**What to produce:** Your answer should hold exactly the lines from the one with "(fun positions i" through the final line of the data below, reproduced as written.

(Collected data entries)

-- ===== PORT A =====
-- getCount: A's checkpoint-table rank helper. int(place/c) is truncating division
-- (PySem.Int.truncdiv, exact for |place|,|c| < 2^53; c = 0 would raise ZeroDivisionError in Python —
-- outside Pre_). Dict/list lookups that would raise KeyError/IndexError get defaults; outside Pre_.
def pvGetCount (symbol : Char) (place : Int) (checkpoint : List (String × List Int)) (c : Int) (bwt : List Char) : Int :=
  let last_checkpoint : Int := PySem.Int.truncdiv place c
  let count : Int := PySem.List.pyGetD ((PySem.Dict.ofList checkpoint).getD (String.ofList [symbol]) []) last_checkpoint 0
  (PySem.List.pyRange (last_checkpoint * c) place 1).foldl
    (fun cnt i => if PySem.List.pyGetD bwt i (Char.ofNat 0) == symbol then cnt + 1 else cnt) count

-- A's inner 'while True' walk, with its running 'offset' accumulator.
def pvWalkA (fo : List (String × Int)) (bwt : List Char) (partial_sa : List (Int × Int)) (checkpoint : List (String × List Int)) (c : Int) : Nat → Int → Int → Int
  | 0, _, offset => offset
  | fuel + 1, i, offset =>
    match (PySem.Dict.ofList partial_sa).get? i with
    | some v => v + offset
    | none =>
      let symbol := PySem.List.pyGetD bwt i (Char.ofNat 0)
      let occurence := pvGetCount symbol (i + 1) checkpoint c bwt
      pvWalkA fo bwt partial_sa checkpoint c fuel ((PySem.Dict.ofList fo).getD (String.ofList [symbol]) 0 + occurence - 1) (offset + 1)

-- A's 'while top <= bottom' loop over the mutable pattern list (pop from the end).
def pvLoopA (fo : List (String × Int)) (bwt : List Char) (partial_sa : List (Int × Int)) (checkpoint : List (String × List Int)) (c : Int) (pattern : List Char) (top bottom : Int) : Option (List Int) :=
  if top ≤ bottom then
    match h : pattern.getLast? with
    | some symbol =>
      pvLoopA fo bwt partial_sa checkpoint c pattern.dropLast
        ((PySem.Dict.ofList fo).getD (String.ofList [symbol]) 0 + pvGetCount symbol top checkpoint c bwt)
        ((PySem.Dict.ofList fo).getD (String.ofList [symbol]) 0 + pvGetCount symbol (bottom + 1) checkpoint c bwt - 1)
    | none =>
      some ((PySem.List.pyRange top (bottom + 1) 1).foldl
        (fun positions i => positions ++ [pvWalkA fo bwt partial_sa checkpoint c (pvFuel bwt partial_sa) i 0]) [])
  else none
termination_by pattern.length
decreasing_by
  have hne : pattern ≠ [] := by intro e; subst e; simp at h
  have := List.length_pos_iff.mpr hne
  simp only [List.length_dropLast]; omega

**Finished exercise:**
        (fun positions i => positions ++ [pvWalkA fo bwt partial_sa checkpoint c (pvFuel bwt partial_sa) i 0]) [])
  else none
termination_by pattern.length
decreasing_by
  have hne : pattern ≠ [] := by intro e; subst e; simp at h
  have := List.length_pos_iff.mpr hne
  simp only [List.length_dropLast]; omega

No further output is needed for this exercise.